按着一般规矩,此次黎渊高中探花,安乐侯府总该宴请宾朋,答谢师友,只是方槿觉得一来黎深还要备考,害怕影响他,二来这几年朝堂之上关于立太子的风波愈演愈烈,自家还是低调些的好,因此与黎锦宏和黎渊商量之后,只是让父子二人备了礼物,到曾经教过黎渊的师长处拜访,尤其是刚刚升任翰林院掌事、皇子侍讲的徐荣徐先生,黎家更是备了重礼,以感激他一直以来对黎渊的教导。
徐荣曾经教过黎渊,现在正教着黎浩和黎瀚,自己儿子徐晟和黎渊还是好友,但这些并未改善徐先生对黎锦宏糟糕的印象。徐荣此人性子直,对着得意门生,自然心情舒畅,谈诗论赋,态度亲切,对着门生他爹,则是横眉冷对,眼刀连连,弄的黎锦宏如坐针毡。

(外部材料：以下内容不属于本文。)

-- pv_equiv track=rewrite | github.com/carlzimmerman/zimmerman-formula | extended_research/biotech/medicine/validated_pipeline/emp_04_sidechain_z2_isolation.py | is_sidechain_atom
-- ===== SOURCE A (Python) =====
-- BACKBONE_ATOMS = {'N', 'CA', 'C', 'O', 'OXT', 'H', 'HA', 'HN'}
--
-- SIDECHAIN_PREFIXES = {'CB', 'CG', 'CD', 'CE', 'CZ', 'CH', 'NE', 'NZ', 'NH',
--                        'OD', 'OE', 'OG', 'OH', 'SD', 'SG', 'ND', 'NE1', 'NE2',
--                        'OD1', 'OD2', 'OE1', 'OE2', 'OG1', 'OH', 'CG1', 'CG2',
--                        'CD1', 'CD2', 'CE1', 'CE2', 'CE3', 'CZ2', 'CZ3', 'CH2'}
--
-- def is_sidechain_atom(atom_name: str) -> bool:
--     """Check if an atom is a side-chain atom (not backbone)."""
--     atom_name = atom_name.strip().upper()
--
--     # Explicitly exclude backbone
--     if atom_name in BACKBONE_ATOMS:
--         return False
--
--     # Hydrogen atoms on backbone
--     if atom_name.startswith('H') and len(atom_name) <= 2:
--         return False
--
--     # Side-chain atoms start with these
--     for prefix in SIDECHAIN_PREFIXES:
--         if atom_name.startswith(prefix):
--             return True
--
--     # CB is always side-chain
--     if atom_name == 'CB':
--         return True
--
--     # Other heavy atoms that aren't backbone
--     if atom_name[0] in 'CNOS' and atom_name not in BACKBONE_ATOMS:
--         return True
--
--     return False
-- ===== SOURCE B (Python) =====
-- BACKBONE_ATOMS = {'N', 'CA', 'C', 'O', 'OXT', 'H', 'HA', 'HN'}
--
-- def is_sidechain_atom(atom_name: str) -> bool:
--     """Check if an atom is a side-chain atom (not backbone)."""
--     atom_name = atom_name.strip().upper()
--     if atom_name in BACKBONE_ATOMS:
--         return False
--     if atom_name.startswith('H') and len(atom_name) <= 2:
--         return False
--     return atom_name[0] in 'CNOS'
-- ===== Notes on version B (the rewrite author's own statement) =====
-- stated objective: simpler
-- what changed: B drops the 34-element SIDECHAIN_PREFIXES scan and A's redundant final equality check entirely: after the backbone and short-hydrogen exclusions it decides by a single first-character class test against the four heavy-atom letters, which subsumes every prefix.
import Mathlib
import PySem

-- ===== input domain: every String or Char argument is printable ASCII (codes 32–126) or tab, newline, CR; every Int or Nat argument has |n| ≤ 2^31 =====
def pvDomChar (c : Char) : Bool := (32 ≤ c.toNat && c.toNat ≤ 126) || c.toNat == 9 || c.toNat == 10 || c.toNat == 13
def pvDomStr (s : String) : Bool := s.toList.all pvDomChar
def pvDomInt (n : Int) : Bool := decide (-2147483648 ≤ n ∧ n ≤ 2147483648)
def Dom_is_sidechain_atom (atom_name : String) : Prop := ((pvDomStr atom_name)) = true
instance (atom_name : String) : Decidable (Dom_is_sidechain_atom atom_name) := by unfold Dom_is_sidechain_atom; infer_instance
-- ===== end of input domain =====

-- B replaces A's 34-prefix scan and the redundant 'CB' check by a single first-character
-- class test (every prefix starts with a letter of 'CNOS'); objective: simpler.

-- ===== PORT A =====
def backboneAtoms : List String := ["N", "CA", "C", "O", "OXT", "H", "HA", "HN"]

def sidechainPrefixes : List String :=
  ["CB", "CG", "CD", "CE", "CZ", "CH", "NE", "NZ", "NH",
   "OD", "OE", "OG", "OH", "SD", "SG", "ND", "NE1", "NE2",
   "OD1", "OD2", "OE1", "OE2", "OG1", "CG1", "CG2",
   "CD1", "CD2", "CE1", "CE2", "CE3", "CZ2", "CZ3", "CH2"]

def is_sidechain_atom (atom_name : String) : Bool :=
  let a := PySem.Str.upper (PySem.Str.strip atom_name)
  if backboneAtoms.contains a then false
  else if PySem.Str.startswith a "H" && decide (PySem.Str.len a ≤ 2) then false
  else if sidechainPrefixes.any (fun p => PySem.Str.startswith a p) then true
  else if a == "CB" then true
  -- atom_name[0] in 'CNOS': indexing may raise (IndexError = none, excluded by Pre_)
  else if (match PySem.Str.pyGet? a 0 with
           | some c => "CNOS".toList.contains c
           | none => false) && !backboneAtoms.contains a then true
  else false

-- ===== PORT B =====
def is_sidechain_atom_alt (atom_name : String) : Bool :=
  let a := PySem.Str.upper (PySem.Str.strip atom_name)
  if backboneAtoms.contains a then false
  else if PySem.Str.startswith a "H" && decide (PySem.Str.len a ≤ 2) then false
  else match PySem.Str.pyGet? a 0 with
       | some c => "CNOS".toList.contains c
       | none => false

-- ===== PRECONDITION & SPEC =====
-- Pre_ excludes exactly the inputs whose strip() is empty: there both Pythons raise
-- IndexError on atom_name[0].
def Pre_is_sidechain_atom (atom_name : String) : Prop := PySem.Str.strip atom_name ≠ ""
instance (atom_name : String) : Decidable (Pre_is_sidechain_atom atom_name) := by unfold Pre_is_sidechain_atom; infer_instance

def pvWitness_is_sidechain_atom : String := "CB"

def Spec_is_sidechain_atom (atom_name : String) (out : Bool) : Prop := out = is_sidechain_atom_alt atom_name
instance (atom_name : String) (out : Bool) : Decidable (Spec_is_sidechain_atom atom_name out) := by unfold Spec_is_sidechain_atom; infer_instance

-- ===== CLAIM (what is proved, stated in full; the proofs are below) =====
def Claim_equal_is_sidechain_atom : Prop := ∀ (atom_name : String), Dom_is_sidechain_atom atom_name → Pre_is_sidechain_atom atom_name → Spec_is_sidechain_atom atom_name (is_sidechain_atom atom_name)

-- ===== LEMMAS AND PROOFS =====

-- every sidechain prefix is nonempty and starts with a letter of 'CNOS'
theorem prefixes_head_cnos :
    sidechainPrefixes.all (fun p => (p.toList.head?.elim false (fun c => "CNOS".toList.contains c))) = true := by
  decide

theorem startswith_false_of_head_ne (c : Char) (cs : List Char) (p : String)
    (hp : p ∈ sidechainPrefixes) (hc : ("CNOS".toList.contains c) = false) :
    PySem.Str.startswith (String.ofList (c :: cs)) p = false := by
  have hall := List.all_eq_true.mp prefixes_head_cnos p hp
  by_contra h
  rw [Bool.not_eq_false] at h
  have hsw : p.toList <+: (c :: cs) := by
    have h2 := (PySem.Chars.startswith_iff (s := (String.ofList (c :: cs)).toList) (p := p.toList)).mp
      (by simpa [PySem.Str.startswith_eq] using h)
    simpa using h2
  cases hpl : p.toList with
  | nil => simp [hpl] at hall
  | cons p0 ps =>
    rw [hpl] at hsw hall
    obtain ⟨h1, -⟩ := List.cons_prefix_cons.mp hsw
    simp only [List.head?_cons, Option.elim_some] at hall
    rw [h1] at hall
    rw [hall] at hc
    simp at hc

theorem tail_eq (t : String) (hbb : backboneAtoms.contains t = false) :
    (if sidechainPrefixes.any (fun p => PySem.Str.startswith t p) then true
     else if t == "CB" then true
     else if (match PySem.Str.pyGet? t 0 with
              | some c => "CNOS".toList.contains c
              | none => false) && !backboneAtoms.contains t then true
     else false)
    = (match PySem.Str.pyGet? t 0 with
       | some c => "CNOS".toList.contains c
       | none => false) := by
  rw [← String.ofList_toList (s := t)]
  cases hl : t.toList with
  | nil => decide
  | cons c cs =>
    have ht : t = String.ofList (c :: cs) := by rw [← String.ofList_toList (s := t), hl]
    rw [ht] at hbb
    have hbb2 : String.ofList (c :: cs) ∉ backboneAtoms := by simpa using hbb
    by_cases hc2 : ("CNOS".toList.contains c) = true
    · have hget : PySem.Str.pyGet? (String.ofList (c :: cs)) 0 = some c := by
        simp [PySem.Str.pyGet?_eq]
      rw [hget]
      split_ifs <;> simp_all
    · rw [Bool.not_eq_true] at hc2
      have hany : sidechainPrefixes.any (fun p => PySem.Str.startswith (String.ofList (c :: cs)) p) = false := by
        rw [List.any_eq_false]
        intro p hp
        simpa using startswith_false_of_head_ne c cs p hp hc2
      have hcb : ((String.ofList (c :: cs)) == "CB") = false := by
        simp only [beq_eq_false_iff_ne, ne_eq]
        intro h
        have h2 := congrArg String.toList h
        simp at h2
        rw [h2.1] at hc2
        simp at hc2
      have hget : PySem.Str.pyGet? (String.ofList (c :: cs)) 0 = some c := by
        simp [PySem.Str.pyGet?_eq]
      rw [hany, hget, hcb]
      simp [hbb2]

theorem body_eq (a : String) :
    (if backboneAtoms.contains a then false
     else if PySem.Str.startswith a "H" && decide (PySem.Str.len a ≤ 2) then false
     else if sidechainPrefixes.any (fun p => PySem.Str.startswith a p) then true
     else if a == "CB" then true
     else if (match PySem.Str.pyGet? a 0 with
              | some c => "CNOS".toList.contains c
              | none => false) && !backboneAtoms.contains a then true
     else false)
    = (if backboneAtoms.contains a then false
       else if PySem.Str.startswith a "H" && decide (PySem.Str.len a ≤ 2) then false
       else match PySem.Str.pyGet? a 0 with
            | some c => "CNOS".toList.contains c
            | none => false) := by
  by_cases h1 : backboneAtoms.contains a = true
  · rw [h1]
    simp
  · rw [Bool.not_eq_true] at h1
    rw [h1]
    by_cases h2 : (PySem.Str.startswith a "H" && decide (PySem.Str.len a ≤ 2)) = true
    · rw [h2]
      simp
    · rw [Bool.not_eq_true] at h2
      rw [h2]
      have h3 := tail_eq a h1
      rw [h1] at h3
      simpa using h3

theorem core_eq (t : String) : is_sidechain_atom_alt t = is_sidechain_atom t := by
  unfold is_sidechain_atom is_sidechain_atom_alt
  exact (body_eq (PySem.Str.upper (PySem.Str.strip t))).symm

-- ===== VERDICT (by name: the statement is the Claim_ definition above) =====
theorem is_sidechain_atom_spec : Claim_equal_is_sidechain_atom := by
  intro a _ _
  show is_sidechain_atom a = is_sidechain_atom_alt a
  exact (core_eq a).symm
-- pv_equiv track=rewrite | github.com/MiriamMarinS/ProtEp | proteomicEpitopeFinder.py | occurrences_mismatch
-- ===== SOURCE A (Python) =====
-- def occurrences_mismatch(string, sub, mismatch_allowed, epitope_sequences):
--
--     epitopes = []
--     for k, v in epitope_sequences.items():
--         if v[0] not in epitopes:
--             epitopes.append(v[0])
--
--     count = 0
--     for i in range(0, len(string) - len(sub) + 1):
--         mismatch = 0
--         amplicon = string[i:i+len(sub)]
--
--         #if any(epitope == amplicon for epitope in epitopes):
--         #    continue
--         for ii in range(0, len(sub)):
--             if amplicon[ii] != sub[ii]:
--                 mismatch += 1
--         if mismatch == mismatch_allowed:
--             count += 1
--     return(count)
-- ===== SOURCE B (Python) =====
-- def occurrences_mismatch(string, sub, mismatch_allowed, epitope_sequences):
--     n, m = len(string), len(sub)
--     counts = [0] * (n - m + 1)
--     for j in range(m):
--         ch = sub[j]
--         counts = [c + (string[i + j] != ch) for i, c in enumerate(counts)]
--     return counts.count(mismatch_allowed)
-- ===== Notes on version B (the rewrite author's own statement) =====
-- stated objective: faster
-- what changed: B swaps the loop nesting: instead of slicing out each window and counting its mismatches in an inner Python loop, it accumulates a single per-window mismatch-count array one sub-position at a time (a comprehension per sub character) and then counts entries equal to the threshold; the dead epitope-collection loop (whose v[0] raises IndexError on an empty value list, the inputs Pre_ excludes) is dropped.
import Mathlib
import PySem

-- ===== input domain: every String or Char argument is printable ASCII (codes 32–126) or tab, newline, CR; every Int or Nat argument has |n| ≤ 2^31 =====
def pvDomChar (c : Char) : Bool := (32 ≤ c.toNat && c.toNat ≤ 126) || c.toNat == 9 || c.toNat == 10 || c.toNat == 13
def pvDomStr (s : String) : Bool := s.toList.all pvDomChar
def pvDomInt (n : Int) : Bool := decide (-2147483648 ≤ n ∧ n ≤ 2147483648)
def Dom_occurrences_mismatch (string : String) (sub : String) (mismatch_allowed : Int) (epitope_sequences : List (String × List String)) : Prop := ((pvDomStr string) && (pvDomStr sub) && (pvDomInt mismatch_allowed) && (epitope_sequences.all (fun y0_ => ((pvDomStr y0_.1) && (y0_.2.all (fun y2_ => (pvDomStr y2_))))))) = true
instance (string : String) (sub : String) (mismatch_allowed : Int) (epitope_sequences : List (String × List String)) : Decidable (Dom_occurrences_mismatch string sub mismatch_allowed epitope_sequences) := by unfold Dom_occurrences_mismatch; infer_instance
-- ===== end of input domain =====

-- B swaps the loop nesting (per-window slice-and-scan → one mismatch-count array accumulated per
-- sub-position) and drops A's dead epitope-collection loop; same O(n*m) cost, measurably faster by
-- a timing run (constant factor). Pre_ excludes only inputs where A raises IndexError.


-- ===== PORT A =====
def occurrences_mismatch (string : String) (sub : String) (mismatch_allowed : Int) (epitope_sequences : List (String × List String)) : Int :=
  let s := string.toList
  let p := sub.toList
  -- epitopes = []; for k, v in epitope_sequences.items(): if v[0] not in epitopes: epitopes.append(v[0])
  -- (v[0] on an empty v is an IndexError: excluded by Pre_; the list itself is never read afterwards)
  let _epitopes : List String := epitope_sequences.foldl
    (fun acc kv =>
      let v0 := PySem.List.pyGetD kv.2 0 ""
      if acc.contains v0 then acc else acc ++ [v0]) []
  -- count = 0; for i in range(0, len(string) - len(sub) + 1): …
  (PySem.List.pyRange 0 ((s.length : Int) - (p.length : Int) + 1) 1).foldl
    (fun count i =>
      let amplicon := PySem.List.slice s (some i) (some (i + (p.length : Int)))
      let mismatch := (PySem.List.pyRange 0 (p.length : Int) 1).foldl
        (fun mm ii =>
          if PySem.List.pyGetD amplicon ii ' ' ≠ PySem.List.pyGetD p ii ' ' then mm + 1 else mm) 0
      if mismatch = mismatch_allowed then count + 1 else count) 0

-- ===== PORT B =====
def occurrences_mismatch_alt (string : String) (sub : String) (mismatch_allowed : Int) (epitope_sequences : List (String × List String)) : Int :=
  let s := string.toList
  let p := sub.toList
  -- counts = [0] * (n - m + 1)
  let counts0 : List Int := List.replicate ((s.length : Int) - (p.length : Int) + 1).toNat 0
  -- for j in range(m): ch = sub[j]; counts = [c + (string[i+j] != ch) for i, c in enumerate(counts)]
  let counts := (PySem.List.pyRange 0 (p.length : Int) 1).foldl
    (fun counts j =>
      let ch := PySem.List.pyGetD p j ' '
      (PySem.List.enumerate counts 0).map
        (fun ic => ic.2 + (if PySem.List.pyGetD s (ic.1 + j) ' ' ≠ ch then 1 else 0))) counts0
  -- return counts.count(mismatch_allowed)
  (PySem.List.count counts mismatch_allowed : Int)

-- ===== PRECONDITION & SPEC =====
-- Pre_ excludes exactly the inputs on which A raises IndexError: an empty value list in epitope_sequences.
def Pre_occurrences_mismatch (string : String) (sub : String) (mismatch_allowed : Int) (epitope_sequences : List (String × List String)) : Prop :=
  ∀ kv ∈ epitope_sequences, kv.2 ≠ []
instance (string : String) (sub : String) (mismatch_allowed : Int) (epitope_sequences : List (String × List String)) : Decidable (Pre_occurrences_mismatch string sub mismatch_allowed epitope_sequences) := by unfold Pre_occurrences_mismatch; infer_instance
def pvWitness_occurrences_mismatch : String × String × Int × (List (String × List String)) :=
  ("abcab", "ab", 0, [("e1", ["ab"])])

def Spec_occurrences_mismatch (string : String) (sub : String) (mismatch_allowed : Int) (epitope_sequences : List (String × List String)) (out : Int) : Prop := out = occurrences_mismatch_alt string sub mismatch_allowed epitope_sequences
instance (string : String) (sub : String) (mismatch_allowed : Int) (epitope_sequences : List (String × List String)) (out : Int) : Decidable (Spec_occurrences_mismatch string sub mismatch_allowed epitope_sequences out) := by unfold Spec_occurrences_mismatch; infer_instance

-- ===== CLAIM (what is proved, stated in full; the proofs are below) =====
def Claim_equal_occurrences_mismatch : Prop := ∀ (string : String) (sub : String) (mismatch_allowed : Int) (epitope_sequences : List (String × List String)), Dom_occurrences_mismatch string sub mismatch_allowed epitope_sequences → Pre_occurrences_mismatch string sub mismatch_allowed epitope_sequences → Spec_occurrences_mismatch string sub mismatch_allowed epitope_sequences (occurrences_mismatch string sub mismatch_allowed epitope_sequences)
-- ===== LEMMAS AND PROOFS =====

-- number of mismatches of the window at offset i, over sub positions 0..t-1, read directly off s
def pvHam (s p : List Char) (t : Nat) (i : Int) : Int :=
  (PySem.List.pyRange 0 (t : Int) 1).foldl
    (fun mm jj => if PySem.List.pyGetD s (i + jj) ' ' ≠ PySem.List.pyGetD p jj ' ' then mm + 1 else mm) 0

theorem pvHam_zero (s p : List Char) (i : Int) : pvHam s p 0 i = 0 := rfl

theorem pvHam_succ (s p : List Char) (t : Nat) (i : Int) :
    pvHam s p (t + 1) i =
      pvHam s p t i + (if PySem.List.pyGetD s (i + t) ' ' ≠ PySem.List.pyGetD p t ' ' then 1 else 0) := by
  unfold pvHam
  rw [show ((t + 1 : Nat) : Int) = (t : Int) + 1 by push_cast; ring,
      PySem.List.pyRange_one_succ_right (by exact_mod_cast Nat.zero_le t)]
  rw [List.foldl_append]
  simp only [List.foldl_cons, List.foldl_nil]
  split_ifs <;> ring

theorem pvHam_inner (s p : List Char) (i : Int) (h0 : 0 ≤ i) (hub : i + (p.length : Int) ≤ (s.length : Int)) :
    (PySem.List.pyRange 0 (p.length : Int) 1).foldl
      (fun mm ii =>
        if PySem.List.pyGetD (PySem.List.slice s (some i) (some (i + (p.length : Int)))) ii ' '
             ≠ PySem.List.pyGetD p ii ' ' then mm + 1 else mm) 0
    = pvHam s p p.length i := by
  unfold pvHam
  apply PySem.List.foldl_congr_mem
  intro acc ii hii
  rw [PySem.List.mem_pyRange_one] at hii
  have hs : PySem.List.slice s (some i) (some (i + (p.length : Int)))
      = List.take ((i + (p.length : Int)).toNat - i.toNat) (List.drop i.toNat s) :=
    PySem.List.slice_toNat s h0 (by omega)
  have hlen : (List.take ((i + (p.length : Int)).toNat - i.toNat) (List.drop i.toNat s)).length = p.length := by
    simp [List.length_take, List.length_drop]
    omega
  have h1 : PySem.List.pyGetD (PySem.List.slice s (some i) (some (i + (p.length : Int)))) ii ' '
      = PySem.List.pyGetD s (i + ii) ' ' := by
    rw [hs, PySem.List.pyGetD_eq_getElem _ ' ' hii.1 (by rw [hlen]; exact_mod_cast hii.2),
        PySem.List.pyGetD_eq_getElem _ ' ' (by omega) (by omega)]
    rw [List.getElem_take, List.getElem_drop]
    congr 1
    omega
  rw [h1]

-- B's accumulated array after the first t sub-positions is the per-window mismatch-count table
theorem pvCounts_eq (s p : List Char) (t : Nat) :
    (PySem.List.pyRange 0 (t : Int) 1).foldl
      (fun counts j =>
        let ch := PySem.List.pyGetD p j ' '
        (PySem.List.enumerate counts 0).map
          (fun ic => ic.2 + (if PySem.List.pyGetD s (ic.1 + j) ' ' ≠ ch then 1 else 0)))
      (List.replicate ((s.length : Int) - (p.length : Int) + 1).toNat 0)
    = (PySem.List.pyRange 0 ((((s.length : Int) - (p.length : Int) + 1).toNat : Int)) 1).map
        (fun i => pvHam s p t i) := by
  induction t with
  | zero =>
      rw [show ((0 : Nat) : Int) = 0 by norm_num, PySem.List.pyRange_one_eq_nil (le_refl 0), List.foldl_nil]
      have : (fun i => pvHam s p 0 i) = (fun _ : Int => (0 : Int)) := by
        funext i; exact pvHam_zero s p i
      rw [this, List.map_const', PySem.List.length_pyRange_one]
      congr 1
  | succ t ih =>
      rw [show ((t + 1 : Nat) : Int) = (t : Int) + 1 by push_cast; ring,
          PySem.List.pyRange_one_succ_right (by exact_mod_cast Nat.zero_le t),
          List.foldl_append, ih]
      simp only [List.foldl_cons, List.foldl_nil]
      rw [PySem.List.enumerate_eq_map_pyRange _ (0 : Int)]
      have hlen : PySem.List.len ((PySem.List.pyRange 0 ((((s.length : Int) - (p.length : Int) + 1).toNat : Int)) 1).map
          (fun i => pvHam s p t i)) = (((s.length : Int) - (p.length : Int) + 1).toNat : Int) := by
        simp [PySem.List.len, PySem.List.length_pyRange_one]
      rw [hlen, List.map_map]
      apply List.map_congr_left
      intro i hi
      rw [PySem.List.mem_pyRange_one] at hi
      simp only [Function.comp]
      rw [PySem.List.pyGetD_map_pyRange_of_nonneg _ _ _ _ hi.1 hi.2, pvHam_succ]

-- the two window ranges coincide (both are empty when len(string) < len(sub))
theorem pvRange_toNat (E : Int) :
    PySem.List.pyRange 0 E 1 = PySem.List.pyRange 0 ((E.toNat : Int)) 1 := by
  by_cases h : 0 ≤ E
  · rw [Int.toNat_of_nonneg h]
  · rw [PySem.List.pyRange_one_eq_nil (by omega), PySem.List.pyRange_one_eq_nil (by omega)]

theorem occurrences_mismatch_spec : Claim_equal_occurrences_mismatch := by
  intro string sub k eps _ _
  unfold Spec_occurrences_mismatch occurrences_mismatch occurrences_mismatch_alt
  simp only []
  set s := string.toList with hs
  set p := sub.toList with hp
  rw [pvCounts_eq s p p.length, pvRange_toNat ((s.length : Int) - (p.length : Int) + 1)]
  set W : Nat := ((s.length : Int) - (p.length : Int) + 1).toNat with hW
  -- A's inner window scan is pvHam
  have hA : (PySem.List.pyRange 0 ((W : Nat) : Int) 1).foldl
      (fun count i =>
        if (PySem.List.pyRange 0 (p.length : Int) 1).foldl
            (fun mm ii =>
              if PySem.List.pyGetD (PySem.List.slice s (some i) (some (i + (p.length : Int)))) ii ' '
                   ≠ PySem.List.pyGetD p ii ' ' then mm + 1 else mm) 0 = k
        then count + 1 else count) (0 : Int)
      = (PySem.List.pyRange 0 ((W : Nat) : Int) 1).foldl
        (fun count i => if pvHam s p p.length i = k then count + 1 else count) (0 : Int) := by
    apply PySem.List.foldl_congr_mem
    intro acc i hi
    rw [PySem.List.mem_pyRange_one] at hi
    have h0 : 0 ≤ i := hi.1
    have hub : i + (p.length : Int) ≤ (s.length : Int) := by
      have h2 := hi.2
      have h3 : ((W : Nat) : Int) ≤ max ((s.length : Int) - (p.length : Int) + 1) 0 := by
        rw [hW]; omega
      omega
    rw [pvHam_inner s p i h0 hub]
  have hfinal : (PySem.List.pyRange 0 ((W : Nat) : Int) 1).foldl
      (fun count i => if pvHam s p p.length i = k then count + 1 else count) (0 : Int)
      = ((PySem.List.count ((PySem.List.pyRange 0 ((W : Nat) : Int) 1).map
          (fun i => pvHam s p p.length i)) k : Int)) := by
    rw [PySem.List.foldl_ite_add_one (fun i => pvHam s p p.length i = k)]
    rw [PySem.List.count_eq, List.count_eq_countP, List.countP_map]
    simp only [zero_add]
    congr 1
  exact hA.trans hfinal
def computeCutCombination_alt (matrix : List (List Int)) (num_cuts : Int) : Int :=
  if num_cuts = 0 then 1
  else if num_cuts < 0 then 0
  else
    let R := matrix.length
    let C := (matrix.headD []).length
    if C = 0 then 0
    -- every cut removes at least one row or column, so > (R-1)+(C-1) cuts is impossible
    else if (R : Int) + (C : Int) - 2 < num_cuts then 0
    else
      let final := (altStep matrix R C)^[num_cuts.toNat] (List.replicate R (List.replicate C 1))
      (final.getD 0 []).getD 0 0

-- ===== PRECONDITION & SPEC =====
-- Pre_ excludes (unless num_cuts == 0, which returns before touching the matrix) the empty
-- matrix, on which A raises IndexError at matrix[0], and ragged (non-rectangular) matrices,
-- on which A either raises IndexError or returns a value driven by its accidental use of the
-- first row's length as the width of every row.
def Pre_computeCutCombination (matrix : List (List Int)) (num_cuts : Int) : Prop :=
  num_cuts = 0 ∨ (matrix ≠ [] ∧ ∀ row ∈ matrix, row.length = (matrix.headD []).length)
instance (matrix : List (List Int)) (num_cuts : Int) : Decidable (Pre_computeCutCombination matrix num_cuts) := by unfold Pre_computeCutCombination; infer_instance
def pvWitness_computeCutCombination : List (List Int) × Int := ([[1, 0], [0, 1]], 2)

好不容易从徐家出来,黎锦宏心里暗暗发誓,此生绝不再踏徐家大门。
徐荣看着黎渊离去的背影,心中生出一个念头来,起身来到后院,对妻子道:“咱们家盈丫头的婚事,你相看了这么久,可有中意的?”
徐夫人此生只一个女儿,眼看孩子就快及笄,自然是早就开始在门当户对的人家相看适龄的男子,只是一直没有中意的罢了,而眼下又多了一桩心事,脸色就有些不好,“我相看了又有什么用,以前你官职低微,孩子的婚事我自然做得主。可现在倒好,你官是升了,可咱闺女选秀的资格也来了,总得把她先送到宫里,让贵人们瞧上一瞧。若是落选还好,可万一被选上了,孩子的婚事可就由不得咱们了,京城里那些宗室子弟,哪里有个好的?”
徐荣叹口气,道:“你说的我也知道,我这不是想着法子了么。刚刚我那个学生黎渊来了,这孩子是我瞧着长大的,学问品性都不错,盈丫头与他也算是郎才女貌了。若此事能定下来,再让他们家走走宫里的门路,你也就不用成日提心吊胆了。”
徐夫人默默回想黎渊的情况,迟疑道:“我听晟儿说过这孩子,心性是极好的,唯一的不足之处乃是庶出,又从小就没了娘,这……先不说嫡庶的问题,我就怕孩子嫁过去被婆婆刁难。”
听老妻说起儿子,徐荣重重地哼了一声,想他堂堂翰林掌院,学富五车,自己的儿子竟然考了个同进士,当真是几辈子老脸都丢尽了。那小子也精,殿试之后就跑去了外祖家,害的徐先生一口恶气憋在心里,至今无法纾解。徐荣道:“你想,要是那安乐侯夫人对庶子不好,黎渊哪里有可能考上探花?她的两个小儿子我看着虽然调皮些,但教养不差,由子观母,人皆有私心不假,但我想着,那安乐侯夫人应当是个公道人。”
徐夫人点点头,“老爷说的也是,我会着人去打听的,毕竟关系到女儿的一辈子,还是慎重些好。”
安乐侯府,本来方槿想低调,可凡事往往事与愿违,随着武举考试的结束,黎深在京城的名声越来越响。十四岁的少年武艺高强,兵法娴熟,以黑马之姿得了第七名,惊诧了兵部的考官,也惊动了永崇帝。在调取了黎深的策略答卷,又亲自看了他的骑射之后,直接下令让他做了御前侍卫,又亲笔书写“文武双全”四字,赐予安乐侯府。
方槿对此有些不安,黎锦宏解释道:“皇上此举也是无奈,纵观京城勋贵人家的子弟,有出息的凤毛麟角,长此以往,朝廷养出来的只剩下尸位素餐之辈,风流纨绔之徒了。皇上的意思是想塑造个标杆,以此激励别人罢了。”
“木秀于林未必是好事。”方槿沉思了一会儿,道:“给澈儿请封世子的折子,你再递一次吧。”
黎锦宏一想也就明白了。黎澈六岁的时候,黎锦宏曾经上书请立世子,被礼部以黎澈年龄过小、不合旧例的名义压下了。现在黎澈已经够了年龄,若是请立世子成功,也能稍稍转移一下紧盯在黎渊和黎深身上的视线。